65th ISI World Statistics Congress 2025

65th ISI World Statistics Congress 2025

Automated Coding Approaches Using Machine Learning in the U.S. Consumer Expenditure Diary Survey

Conference

65th ISI World Statistics Congress 2025

Format: IPS Abstract - WSC 2025

Keywords: household_expenditures, machine learning

Abstract

The U.S. Bureau of Labor Statistics provides data on expenditures, income, and demographic characteristics of consumers in the United States. Data are collected by the U.S. Census on behalf of BLS through two surveys: the Interview Survey, which captures major and/or recurring items, via a computer assisted personal interview (CAPI) instrument, and the Diary Survey for more minor or frequently purchased items via a respondent self-administered diary. Diary Survey expenditures are described by respondents through free-form text.

The volume of CE Diary Survey expenditures collected each month is approximately 30,000 records. Historically, the process by which the expenditure entries are labeled and grouped into appropriate expenditure categories, known as item codes, involves two agencies, two item code structures, and multiple layers of manual review and decisioning.

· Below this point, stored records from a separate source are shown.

-- pv_equiv track=rewrite | github.com/ADA-research/context-group-detection | datasets/preparer.py | get_scene_groups
-- ===== SOURCE A (Python) =====
-- def get_scene_groups(agents, groups):
--     """
--     Filter groups with agents that exist in frame combination.
--     :param agents: agents in frame combination
--     :param groups: groups to be filtered
--     :return: list of groups
--     """
--     comb_groups = []
--     for agent in agents:
--         for group in groups:
--             if agent in group and group not in comb_groups:
--                 comb_groups.append(group)
--     comb_groups_filtered = [[agent for agent in comb_group if agent in agents] for comb_group in comb_groups]
--     return comb_groups_filtered
-- ===== SOURCE B (Python) =====
-- def get_scene_groups(agents, groups):
--     # Index agent -> groups containing it (one pass over groups), then walk
--     # agents once, deduping group values with a seen-set and filtering members
--     # against a set of agents.
--     idx = {}
--     for g in groups:
--         for a in dict.fromkeys(g):
--             idx.setdefault(a, []).append(g)
--     agent_set = set(agents)
--     seen = set()
--     out = []
--     for agent in agents:
--         for g in idx.get(agent, []):
--             t = tuple(g)
--             if t not in seen:
--                 seen.add(t)
--                 out.append([a for a in g if a in agent_set])
--     return out
-- ===== Notes on version B (the rewrite author's own statement) =====
-- stated objective: faster
-- what changed: Replaces A's agents x groups x members nested scans (with a linear 'group not in comb_groups' scan inside) by a one-pass agent-to-groups index dict, a seen-set for dedup and an agents-set for the final membership filter.
import Mathlib
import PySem

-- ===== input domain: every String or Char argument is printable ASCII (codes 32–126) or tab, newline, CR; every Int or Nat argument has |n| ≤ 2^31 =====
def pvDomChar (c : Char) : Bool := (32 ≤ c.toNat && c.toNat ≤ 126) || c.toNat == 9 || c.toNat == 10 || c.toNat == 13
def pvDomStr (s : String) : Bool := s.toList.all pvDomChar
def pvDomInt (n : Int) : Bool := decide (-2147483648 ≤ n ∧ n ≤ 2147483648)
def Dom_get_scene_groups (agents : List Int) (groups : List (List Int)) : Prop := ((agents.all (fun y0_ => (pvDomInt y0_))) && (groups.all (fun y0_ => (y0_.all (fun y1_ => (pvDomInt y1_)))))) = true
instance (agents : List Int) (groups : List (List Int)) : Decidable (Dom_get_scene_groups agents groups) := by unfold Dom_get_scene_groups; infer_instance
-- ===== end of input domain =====

-- B replaces A's agents×groups×members nested scans by a one-pass agent→groups
-- index plus a seen-set dedup and an agents-set membership filter (faster).

-- ===== PORT A =====
def get_scene_groups (agents : List Int) (groups : List (List Int)) : List (List Int) :=
  let comb := agents.foldl (fun acc agent =>
    groups.foldl (fun acc2 group =>
      if agent ∈ group ∧ group ∉ acc2 then acc2 ++ [group] else acc2) acc) []
  comb.map (fun g => g.filter (fun a => decide (a ∈ agents)))

-- ===== PORT B =====
def get_scene_groups_alt (agents : List Int) (groups : List (List Int)) : List (List Int) :=
  let idx : PySem.Dict Int (List (List Int)) := groups.foldl (fun d g =>
      (PySem.List.dedup g).foldl (fun d a => d.modify a [] (· ++ [g])) d) PySem.Dict.empty
  let agentSet : PySem.Set Int := PySem.Set.ofList agents
  let res := agents.foldl (fun (st : PySem.Set (List Int) × List (List Int)) agent =>
      (idx.getD agent []).foldl (fun st g =>
        if g ∈ st.1 then st
        else (PySem.Set.add st.1 g, st.2 ++ [g.filter (fun a => decide (a ∈ agentSet))])) st)
    (PySem.Set.empty, [])
  res.2

-- ===== PRECONDITION & SPEC =====
def Spec_get_scene_groups (agents : List Int) (groups : List (List Int)) (out : List (List Int)) : Prop := out = get_scene_groups_alt agents groups
instance (agents : List Int) (groups : List (List Int)) (out : List (List Int)) : Decidable (Spec_get_scene_groups agents groups out) := by unfold Spec_get_scene_groups; infer_instance

-- ===== CLAIM (what is proved, stated in full; the proofs are below) =====
def Claim_equal_get_scene_groups : Prop := ∀ (agents : List Int) (groups : List (List Int)), Dom_get_scene_groups agents groups → Spec_get_scene_groups agents groups (get_scene_groups agents groups)

-- ===== LEMMAS AND PROOFS =====

-- filtering the (member, group) pairs of a Nodup member list down to member a
theorem map_pair_filter (a : Int) (g : List Int) (l : List Int) (h : l.Nodup) :
    ((l.map (fun x => (x, g))).filter (fun p => p.1 == a)).map (·.2)
    = if a ∈ l then [g] else [] := by
  induction l with
  | nil => simp
  | cons x xs ih =>
    rcases List.nodup_cons.mp h with ⟨hx, hxs⟩
    by_cases hxa : x = a
    · subst hxa
      have hnil : (xs.map (fun y => (y, g))).filter (fun p => p.1 == x) = [] := by
        apply List.filter_eq_nil_iff.mpr
        rintro ⟨y, gy⟩ hp
        rcases List.mem_map.mp hp with ⟨y', hy', he⟩
        cases he
        intro hyx
        exact absurd ((beq_iff_eq.mp hyx) ▸ hy') hx
      simp [hnil]
    · simp only [List.map_cons, List.filter_cons]
      rw [if_neg (by simp [hxa]), ih hxs]
      by_cases hax : a ∈ xs <;> simp [hax, Ne.symm hxa]

-- the index bucket for a is exactly the groups containing a, in order
theorem idx_getD (groups : List (List Int)) (a : Int) :
    (groups.foldl (fun d g =>
        (PySem.List.dedup g).foldl (fun d x => d.modify x [] (· ++ [g])) d)
      (PySem.Dict.empty : PySem.Dict Int (List (List Int)))).getD a []
    = groups.filter (fun g => decide (a ∈ g)) := by
  induction groups using List.reverseRecOn with
  | nil => simp [PySem.Dict.getD_empty]
  | append_singleton gs g ih =>
    rw [List.foldl_append, List.foldl_cons, List.foldl_nil]
    have hmap : ∀ (d : PySem.Dict Int (List (List Int))),
        (PySem.List.dedup g).foldl (fun d x => d.modify x [] (· ++ [g])) d
        = ((PySem.List.dedup g).map (fun x => (x, g))).foldl
            (fun d p => d.modify p.1 [] (· ++ [p.2])) d := by
      intro d; rw [List.foldl_map]
    rw [hmap, PySem.Dict.getD_foldl_modify_append, ih, List.filter_append]
    have : (((PySem.List.dedup g).map (fun x => (x, g))).filter
        (fun p => p.1 == a)).map (·.2) = if a ∈ g then [g] else [] := by
      rw [map_pair_filter a g (PySem.List.dedup g) (PySem.List.nodup_dedup g)]
      by_cases hag : a ∈ g <;> simp [hag]
    rw [this]
    by_cases hag : a ∈ g <;> simp [hag]

-- A's inner scan over all groups equals the same scan over the groups containing the agent
theorem pass_filter (agent : Int) (gs : List (List Int)) (acc : List (List Int)) :
    gs.foldl (fun acc2 group =>
        if agent ∈ group ∧ group ∉ acc2 then acc2 ++ [group] else acc2) acc
    = (gs.filter (fun g => decide (agent ∈ g))).foldl (fun acc2 group =>
        if agent ∈ group ∧ group ∉ acc2 then acc2 ++ [group] else acc2) acc := by
  induction gs generalizing acc with
  | nil => rfl
  | cons g gs ih =>
    by_cases hg : agent ∈ g
    · simp only [List.foldl_cons, List.filter_cons, hg, decide_true, if_true]
      exact ih _
    · simp only [List.foldl_cons, List.filter_cons, hg, decide_false, Bool.false_eq_true,
        if_false]
      rw [if_neg (by simp), ih]

-- inner loop invariant: over a common list of groups all containing the agent,
-- A's append-if-unseen list and B's (seen set, filtered output) stay aligned
theorem inner_inv (agent : Int) (fA : List Int → List Int)
    (gs : List (List Int)) (hgs : ∀ g ∈ gs, agent ∈ g)
    (acc : List (List Int)) (seen : PySem.Set (List Int)) (out : List (List Int))
    (hmem : ∀ g, g ∈ seen ↔ g ∈ acc) (hout : out = acc.map fA) :
    (∀ g, g ∈ (gs.foldl (fun st g =>
        if g ∈ st.1 then st else (PySem.Set.add st.1 g, st.2 ++ [fA g])) (seen, out)).1
        ↔ g ∈ gs.foldl (fun acc2 group =>
            if agent ∈ group ∧ group ∉ acc2 then acc2 ++ [group] else acc2) acc) ∧
    (gs.foldl (fun st g =>
        if g ∈ st.1 then st else (PySem.Set.add st.1 g, st.2 ++ [fA g])) (seen, out)).2
      = (gs.foldl (fun acc2 group =>
            if agent ∈ group ∧ group ∉ acc2 then acc2 ++ [group] else acc2) acc).map fA := by
  induction gs generalizing acc seen out with
  | nil => exact ⟨hmem, hout⟩
  | cons g gs ih =>
    have hag : agent ∈ g := hgs g (by simp)
    have hrest : ∀ g' ∈ gs, agent ∈ g' := fun g' h => hgs g' (by simp [h])
    simp only [List.foldl_cons]
    by_cases hs : g ∈ seen
    · have hacc : g ∈ acc := (hmem g).mp hs
      rw [if_pos hs, if_neg (by simp [hacc])]
      exact ih hrest acc seen out hmem hout
    · have hacc : g ∉ acc := fun h => hs ((hmem g).mpr h)
      rw [if_neg hs, if_pos ⟨hag, hacc⟩]
      refine ih hrest (acc ++ [g]) (PySem.Set.add seen g) (out ++ [fA g]) ?_ ?_
      · intro g'; rw [PySem.Set.mem_add]; simp [hmem g']
      · simp [hout]

-- outer loop invariant over the agents
theorem outer_inv (groups : List (List Int)) (fA : List Int → List Int)
    (ags : List Int) (acc : List (List Int)) (seen : PySem.Set (List Int)) (out : List (List Int))
    (hmem : ∀ g, g ∈ seen ↔ g ∈ acc) (hout : out = acc.map fA) :
    (ags.foldl (fun (st : PySem.Set (List Int) × List (List Int)) agent =>
        ((groups.foldl (fun d g =>
            (PySem.List.dedup g).foldl (fun d x => d.modify x [] (· ++ [g])) d)
          PySem.Dict.empty).getD agent []).foldl (fun st g =>
          if g ∈ st.1 then st else (PySem.Set.add st.1 g, st.2 ++ [fA g])) st) (seen, out)).2
    = (ags.foldl (fun acc agent =>
        groups.foldl (fun acc2 group =>
          if agent ∈ group ∧ group ∉ acc2 then acc2 ++ [group] else acc2) acc) acc).map fA := by
  induction ags generalizing acc seen out with
  | nil => exact hout
  | cons agent ags ih =>
    simp only [List.foldl_cons]
    rw [idx_getD groups agent, pass_filter agent groups acc]
    have hgs : ∀ g ∈ groups.filter (fun g => decide (agent ∈ g)), agent ∈ g := by
      intro g hg; simpa using (List.mem_filter.mp hg).2
    obtain ⟨h1, h2⟩ := inner_inv agent fA _ hgs acc seen out hmem hout
    exact ih _ _ _ h1 h2

-- the two member filters agree (set(agents) membership = list membership)
theorem filter_agentSet (agents : List Int) (g : List Int) :
    g.filter (fun a => decide (a ∈ PySem.Set.ofList agents))
    = g.filter (fun a => decide (a ∈ agents)) := by
  apply List.filter_congr
  intro a _
  simp [PySem.Set.mem_ofList]

-- ===== VERDICT (by name: the statement is the Claim_ definition above) =====
theorem get_scene_groups_spec : Claim_equal_get_scene_groups := by
  intro agents groups _
  unfold Spec_get_scene_groups get_scene_groups get_scene_groups_alt
  have hf : (fun st (g : List Int) =>
      if g ∈ (st : PySem.Set (List Int) × List (List Int)).1 then st
      else (PySem.Set.add st.1 g, st.2 ++ [g.filter (fun a => decide (a ∈ PySem.Set.ofList agents))]))
      = (fun st g =>
      if g ∈ (st : PySem.Set (List Int) × List (List Int)).1 then st
      else (PySem.Set.add st.1 g, st.2 ++ [g.filter (fun a => decide (a ∈ agents))])) := by
    funext st g; rw [filter_agentSet]
  simp only [hf]
  exact (outer_inv groups (fun g => g.filter (fun a => decide (a ∈ agents)))
    agents [] PySem.Set.empty [] (by simp [PySem.Set.empty]) rfl).symm
lemma bCount_nonneg (xs : List Int) (t : Int) :
    0 ≤ bCount (PySem.Dict.counter xs) (PySem.Dict.counter xs).keys t := by
  rw [bCount_decomp]
  have h1 : (0:Int) ≤ (PySem.Dict.counter xs).getD t 0 := by
    rw [PySem.Dict.getD_counter]; exact Int.natCast_nonneg _
  have h2 : (0:Int) ≤ (if PySem.Int.mod t 2 = 0 ∧
      (PySem.Dict.counter xs).contains (PySem.Int.floordiv t 2) = true then
      PySem.Int.floordiv ((PySem.Dict.counter xs).getD (PySem.Int.floordiv t 2) 0) 2 else 0) := by
    split_ifs
    · rw [PySem.Int.floordiv_eq_ediv_of_pos (by norm_num), PySem.Dict.getD_counter]
      exact Int.ediv_nonneg (Int.natCast_nonneg _) (by norm_num)
    · exact le_refl 0
  have h3 : (0:Int) ≤ (((PySem.Dict.counter xs).keys.filter
      (fun c => decide (c ≠ 0 ∧ 2 * c < t) && (PySem.Dict.counter xs).contains (t - c))).map
      (fun c => min ((PySem.Dict.counter xs).getD c 0)
        ((PySem.Dict.counter xs).getD (t - c) 0))).sum := by
    apply List.sum_nonneg
    intro x hx
    obtain ⟨c, _, rfl⟩ := List.mem_map.mp hx
    apply le_min <;> (rw [PySem.Dict.getD_counter]; exact Int.natCast_nonneg _)
  omega

lemma sum_single_cond (K : List Int) (hnd : K.Nodup) (s : Int) (hs : 1 ≤ s) (v : Int → Int) :
    ((K.filter (fun k => decide (1 ≤ k) && decide (k = s))).map v).sum =
    if s ∈ K then v s else 0 := by
  rw [← sum_map_if_filter]
  have hpw : ∀ k, (if (decide (1 ≤ k) && decide (k = s)) = true then v k else 0) =
      (fun k => if k = s then v k else 0) k := by
    intro k
    by_cases hk : k = s
    · subst hk; simp [hs]
    · simp [hk]
  rw [List.map_congr_left (fun k _ => hpw k), sum_map_single s v K hnd]

lemma sum_double_cond (K : List Int) (hnd : K.Nodup) (s : Int) (hs : 1 ≤ s) (v : Int → Int) :
    ((K.filter (fun k => decide (1 ≤ k) && decide (2 * k = s))).map v).sum =
    if PySem.Int.mod s 2 = 0 ∧ (PySem.Int.floordiv s 2) ∈ K then
      v (PySem.Int.floordiv s 2) else 0 := by
  rw [← sum_map_if_filter]
  by_cases hdvd : (2:Int) ∣ s
  · obtain ⟨k, hk⟩ := hdvd
    have hfd : PySem.Int.floordiv s 2 = k := by
      rw [PySem.Int.floordiv_eq_ediv_of_pos (by norm_num), hk]; omega
    have hmod : PySem.Int.mod s 2 = 0 := (PySem.Int.mod_eq_zero_iff_dvd s 2).mpr ⟨k, hk⟩
    have hpw : ∀ c, (if (decide (1 ≤ c) && decide (2 * c = s)) = true then v c else 0) =
        (fun c => if c = k then v c else 0) c := by
      intro c
      by_cases hc : c = k
      · subst hc; simp [(by omega : 2 * c = s), (by omega : 1 ≤ c)]
      · have : ¬ (2 * c = s) := by omega
        simp [hc, this]
    rw [List.map_congr_left (fun c _ => hpw c), sum_map_single k v K hnd, hfd, hmod]
    simp
  · have hmod : ¬ PySem.Int.mod s 2 = 0 :=
      fun hh => hdvd ((PySem.Int.mod_eq_zero_iff_dvd s 2).mp hh)
    rw [if_neg (fun hh => hmod hh.1)]
    apply List.sum_eq_zero
    intro x hx
    obtain ⟨c, _, rfl⟩ := List.mem_map.mp hx
    rw [if_neg (fun hh => hdvd ⟨c, by
      rw [Bool.and_eq_true, decide_eq_true_eq, decide_eq_true_eq] at hh; omega⟩)]

-- ===== VERDICT (by name: the statement is the Claim_ definition above) =====
theorem max_equal_cost_packages_spec : Claim_equal_max_equal_cost_packages := by
  unfold Claim_equal_max_equal_cost_packages
  intro xs _ hpre
  unfold Spec_max_equal_cost_packages
  unfold Pre_max_equal_cost_packages at hpre
  obtain ⟨y, ys, rfl⟩ : ∃ y ys, xs = y :: ys := by
    cases xs with
    | nil => exact absurd rfl hpre
    | cons y ys => exact ⟨y, ys, rfl⟩
  set xs := y :: ys with hxs
  set fr := PySem.Dict.counter xs with hfr
  set K := fr.keys with hK
  set L := PySem.List.sorted (K.filter (fun c => decide (c ≠ 0))) (fun x => x) false with hL
  set S1 := fr.items.foldl (fun sc p => if 1 ≤ p.1 then
      (sc.modify p.1 0 (· + p.2)).modify (2 * p.1) 0 (· + PySem.Int.floordiv p.2 2)
    else sc) PySem.Dict.empty with hS1
  set S := bPairs fr L S1 with hS
  have hB : max_equal_cost_packages_alt xs = PySem.List.maxD S.values (fun x => x) 0 := rfl
  set m := ys.foldl max y with hm
  have hmax : PySem.List.max? xs (fun x => x) = some m := PySem.List.max?_id_cons y ys
  have hnd : K.Nodup := PySem.Dict.nodup_keys_counter xs
  have hmemK : ∀ u, u ∈ K ↔ u ∈ xs := by
    intro u
    rw [hK, hfr, PySem.Dict.keys_counter]
    exact PySem.Set.mem_ofList xs u
  have hbound : ∀ u ∈ K, u ≤ m :=
    fun u hu => PySem.List.max?_isMax hmax u ((hmemK u).mp hu)
  set g : Int → Int := fun t => bCount fr K t with hg
  have hgnn : ∀ t, 0 ≤ g t := fun t => bCount_nonneg xs t
  -- the A side: a running max of g over range(1, 2m+1)
  have hA : max_equal_cost_packages xs =
      (PySem.List.pyRange 1 (2 * m + 1)).foldl (fun acc t => max acc (g t)) 0 := by
    unfold max_equal_cost_packages
    rw [hmax]
    simp only [Option.getD_some]
    exact PySem.List.foldl_congr_mem _ _ _ _ (fun acc t htmem =>
      congrArg (max acc) (aTarget_eq_bCount xs t (PySem.List.mem_pyRange_one.mp htmem).1))
  -- properties of the sorted nonzero key list L
  have hpermL : L.Perm (K.filter (fun c => decide (c ≠ 0))) := PySem.List.sorted_perm _ _ _
  have hndL : L.Nodup := hpermL.nodup_iff.mpr (hnd.filter _)
  have hpwlt : L.Pairwise (· < ·) := by
    have h1 : L.Pairwise (· ≤ ·) := PySem.List.sorted_pairwise _ _
    have h2 : L.Pairwise (· ≠ ·) := hndL
    exact (h1.and h2).imp (fun h => lt_of_le_of_ne h.1 h.2)
  have hsubL : ∀ x ∈ L, fr.contains x = true ∧ x ≠ 0 := by
    intro x hx
    have := List.mem_filter.mp (hpermL.mem_iff.mp hx)
    exact ⟨(PySem.Dict.contains_iff_mem_keys fr x).mpr this.1,
      by simpa using this.2⟩
  have hclL : ∀ c ∈ L, ∀ x, fr.contains x = true → x ≠ 0 → c < x → x ∈ L := by
    intro c _ x hx hx0 _
    exact hpermL.mem_iff.mpr (List.mem_filter.mpr
      ⟨(PySem.Dict.contains_iff_mem_keys fr x).mp hx, by simpa using hx0⟩)
  have hsubLm : ∀ x ∈ L, x ≤ m := by
    intro x hx
    exact hbound x ((PySem.Dict.contains_iff_mem_keys fr x).mp (hsubL x hx).1)
  -- the final table agrees with g on every slot ≥ 1
  have hSgetD : ∀ s, 1 ≤ s → S.getD s 0 = g s := by
    intro s hs
    rw [hS, bPairs_getD fr s hs L S1 hndL hpwlt hsubL hclL, hS1, phase1_getD]
    rw [hfr, PySem.Dict.items_counter]
    rw [List.filter_map, List.filter_map, List.map_map, List.map_map]
    have hc1 : ((fun p : Int × Int => decide (1 ≤ p.1) && decide (p.1 = s)) ∘
        (fun k : Int => (k, (List.count k xs : Int)))) =
        (fun k : Int => decide (1 ≤ k) && decide (k = s)) := rfl
    have hc2 : ((fun p : Int × Int => decide (1 ≤ p.1) && decide (2 * p.1 = s)) ∘
        (fun k : Int => (k, (List.count k xs : Int)))) =
        (fun k : Int => decide (1 ≤ k) && decide (2 * k = s)) := rfl
    have hv1 : ((fun p : Int × Int => p.2) ∘ (fun k : Int => (k, (List.count k xs : Int)))) =
        (fun k : Int => (List.count k xs : Int)) := rfl
    have hv2 : ((fun p : Int × Int => PySem.Int.floordiv p.2 2) ∘
        (fun k : Int => (k, (List.count k xs : Int)))) =
        (fun k : Int => PySem.Int.floordiv (List.count k xs : Int) 2) := rfl
    rw [hc1, hc2, hv1, hv2]
    have hndK' : (PySem.Set.ofList xs).Nodup := by
      rw [← PySem.Dict.keys_counter]; exact PySem.Dict.nodup_keys_counter xs
    rw [sum_single_cond _ hndK' s hs, sum_double_cond _ hndK' s hs]
    simp only [hg]
    rw [bCount_decomp]
    have e0 : PySem.Dict.empty.getD s (0:Int) = 0 := by
      simp
    have e1 : (if s ∈ PySem.Set.ofList xs then (List.count s xs : Int) else 0) =
        fr.getD s 0 := by
      rw [hfr, PySem.Dict.getD_counter]
      split_ifs with h
      · rfl
      · rw [List.count_eq_zero.mpr (fun hh => h ((PySem.Set.mem_ofList xs s).mpr hh))]
        rfl
    have e2 : (if PySem.Int.mod s 2 = 0 ∧ PySem.Int.floordiv s 2 ∈ PySem.Set.ofList xs then
        PySem.Int.floordiv (List.count (PySem.Int.floordiv s 2) xs : Int) 2 else 0) =
        (if PySem.Int.mod s 2 = 0 ∧ fr.contains (PySem.Int.floordiv s 2) = true then
        PySem.Int.floordiv (fr.getD (PySem.Int.floordiv s 2) 0) 2 else 0) := by
      have hmem2 : (PySem.Int.floordiv s 2 ∈ PySem.Set.ofList xs) ↔
          fr.contains (PySem.Int.floordiv s 2) = true := by
        rw [hfr, PySem.Dict.contains_iff_mem_keys, PySem.Dict.keys_counter]
      rw [hfr, PySem.Dict.getD_counter]
      simp only [hmem2]
      rfl
    rw [e0, e1, e2]
    -- pair sums over L and over K agree
    have hps : ((L.filter (fun c => decide (c ≠ 0 ∧ 2 * c < s) && fr.contains (s - c))).map
          (fun c => min (fr.getD c 0) (fr.getD (s - c) 0))).sum =
        ((K.filter (fun c => decide (c ≠ 0 ∧ 2 * c < s) && fr.contains (s - c))).map
          (fun c => min (fr.getD c 0) (fr.getD (s - c) 0))).sum := by
      have hp := (hpermL.filter (fun c => decide (c ≠ 0 ∧ 2 * c < s) && fr.contains (s - c))).map
        (fun c => min (fr.getD c 0) (fr.getD (s - c) 0))
      rw [hp.sum_eq]
      rw [List.filter_filter]
      refine congrArg List.sum (congrArg _ (List.filter_congr ?_))
      intro c _
      by_cases hc0 : c = 0
      · simp [hc0]
      · simp [hc0]
    rw [hps]
    ring
  have hSkeys : ∀ k ∈ S.keys, 1 ≤ k ∧ k ≤ 2 * m := by
    intro k hk
    refine bPairs_keys fr m L S1 ?_ hsubLm k hk
    refine phase1_keys m fr.items PySem.Dict.empty ?_ ?_
    · intro q hq
      simp [PySem.Dict.keys_empty] at hq
    · intro p hp h1
      exact hbound p.1 (by rw [hK]; exact PySem.Dict.mem_keys_of_mem_items fr hp)
  have hSnodup : S.keys.Nodup := by
    refine bPairs_nodup fr L S1 (phase1_nodup fr.items PySem.Dict.empty ?_)
    simp [PySem.Dict.keys_empty]
  have hvals : S.values = S.keys.map (fun k => S.getD k 0) :=
    PySem.Dict.values_eq_map_keys S hSnodup 0
  rw [hA, hB]
  -- compare the two running maxima
  cases hks : S.keys with
  | nil =>
    have hv : S.values = [] := by rw [hvals, hks]; rfl
    rw [hv]
    have hright : PySem.List.maxD ([] : List Int) (fun x => x) 0 = 0 := rfl
    rw [hright]
    apply le_antisymm
    · apply foldl_max_le_of g 0 _ 0 (le_refl 0)
      intro t htr
      have ht1 : 1 ≤ t := (PySem.List.mem_pyRange_one.mp htr).1
      have : S.getD t 0 = 0 := by
        apply PySem.Dict.getD_of_not_contains
        cases hc : S.contains t
        · rfl
        · exact absurd ((PySem.Dict.contains_iff_mem_keys S t).mp hc) (by rw [hks]; simp)
      rw [← hSgetD t ht1, this]
    · exact (PySem.List.le_foldl_max_int _ g 0).1
  | cons k0 kt =>
    have hv : S.values = S.getD k0 0 :: kt.map (fun k => S.getD k 0) := by
      rw [hvals, hks]; rfl
    rw [hv]
    have hmaxD : PySem.List.maxD (S.getD k0 0 :: kt.map (fun k => S.getD k 0)) (fun x => x) 0 =
        (kt.map (fun k => S.getD k 0)).foldl max (S.getD k0 0) := by
      unfold PySem.List.maxD
      rw [PySem.List.max?_id_cons]
      rfl
    rw [hmaxD]
    set B' := (kt.map (fun k => S.getD k 0)).foldl max (S.getD k0 0) with hB'
    have hk0 : k0 ∈ S.keys := by rw [hks]; exact List.mem_cons_self ..
    have hBlow : ∀ x ∈ S.getD k0 0 :: kt.map (fun k => S.getD k 0), x ≤ B' := by
      intro x hx
      rcases List.mem_cons.mp hx with rfl | hx2
      · exact (PySem.List.le_foldl_max _ _).1
      · exact (PySem.List.le_foldl_max _ _).2 x hx2
    have hB0 : 0 ≤ B' := by
      have h1 := hBlow (S.getD k0 0) (List.mem_cons_self ..)
      have h2 := hSgetD k0 (hSkeys k0 hk0).1
      have := hgnn k0
      omega
    apply le_antisymm
    · apply foldl_max_le_of g B' _ 0 hB0
      intro t htr
      have ht1 : 1 ≤ t := (PySem.List.mem_pyRange_one.mp htr).1
      by_cases htk : t ∈ S.keys
      · have : S.getD t 0 ∈ S.getD k0 0 :: kt.map (fun k => S.getD k 0) := by
          rw [← hv, hvals]
          exact List.mem_map.mpr ⟨t, htk, rfl⟩
        rw [← hSgetD t ht1]
        exact hBlow _ this
      · have hz : S.getD t 0 = 0 := by
          apply PySem.Dict.getD_of_not_contains
          cases hc : S.contains t
          · rfl
          · exact absurd ((PySem.Dict.contains_iff_mem_keys S t).mp hc) htk
        rw [← hSgetD t ht1, hz]
        exact hB0
    · apply foldl_max_le_of (fun x => x) _ (kt.map (fun k => S.getD k 0)) (S.getD k0 0)
      · have hk01 := hSkeys k0 hk0
        rw [hSgetD k0 hk01.1]
        exact (PySem.List.le_foldl_max_int _ g 0).2 k0
          (PySem.List.mem_pyRange_one.mpr ⟨hk01.1, by omega⟩)
      · intro x hx
        obtain ⟨k, hkmem, rfl⟩ := List.mem_map.mp hx
        have hkb := hSkeys k (by rw [hks]; exact List.mem_cons_of_mem _ hkmem)
        rw [hSgetD k hkb.1]
        exact (PySem.List.le_foldl_max_int _ g 0).2 k
          (PySem.List.mem_pyRange_one.mpr ⟨hkb.1, by omega⟩)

The CE Diary Autocoder, launched in 2024, applies a Natural Language Processing approach to classifying diary entries into item codes, significantly reducing processing time and costs.

This presentation will show how free-form text in a respondent diary ladders up to item codes through illustrative examples, describe the methods which comprise the CE Diary Autocoder, explain how human intervention factors into the automated process, and summarize high-level results.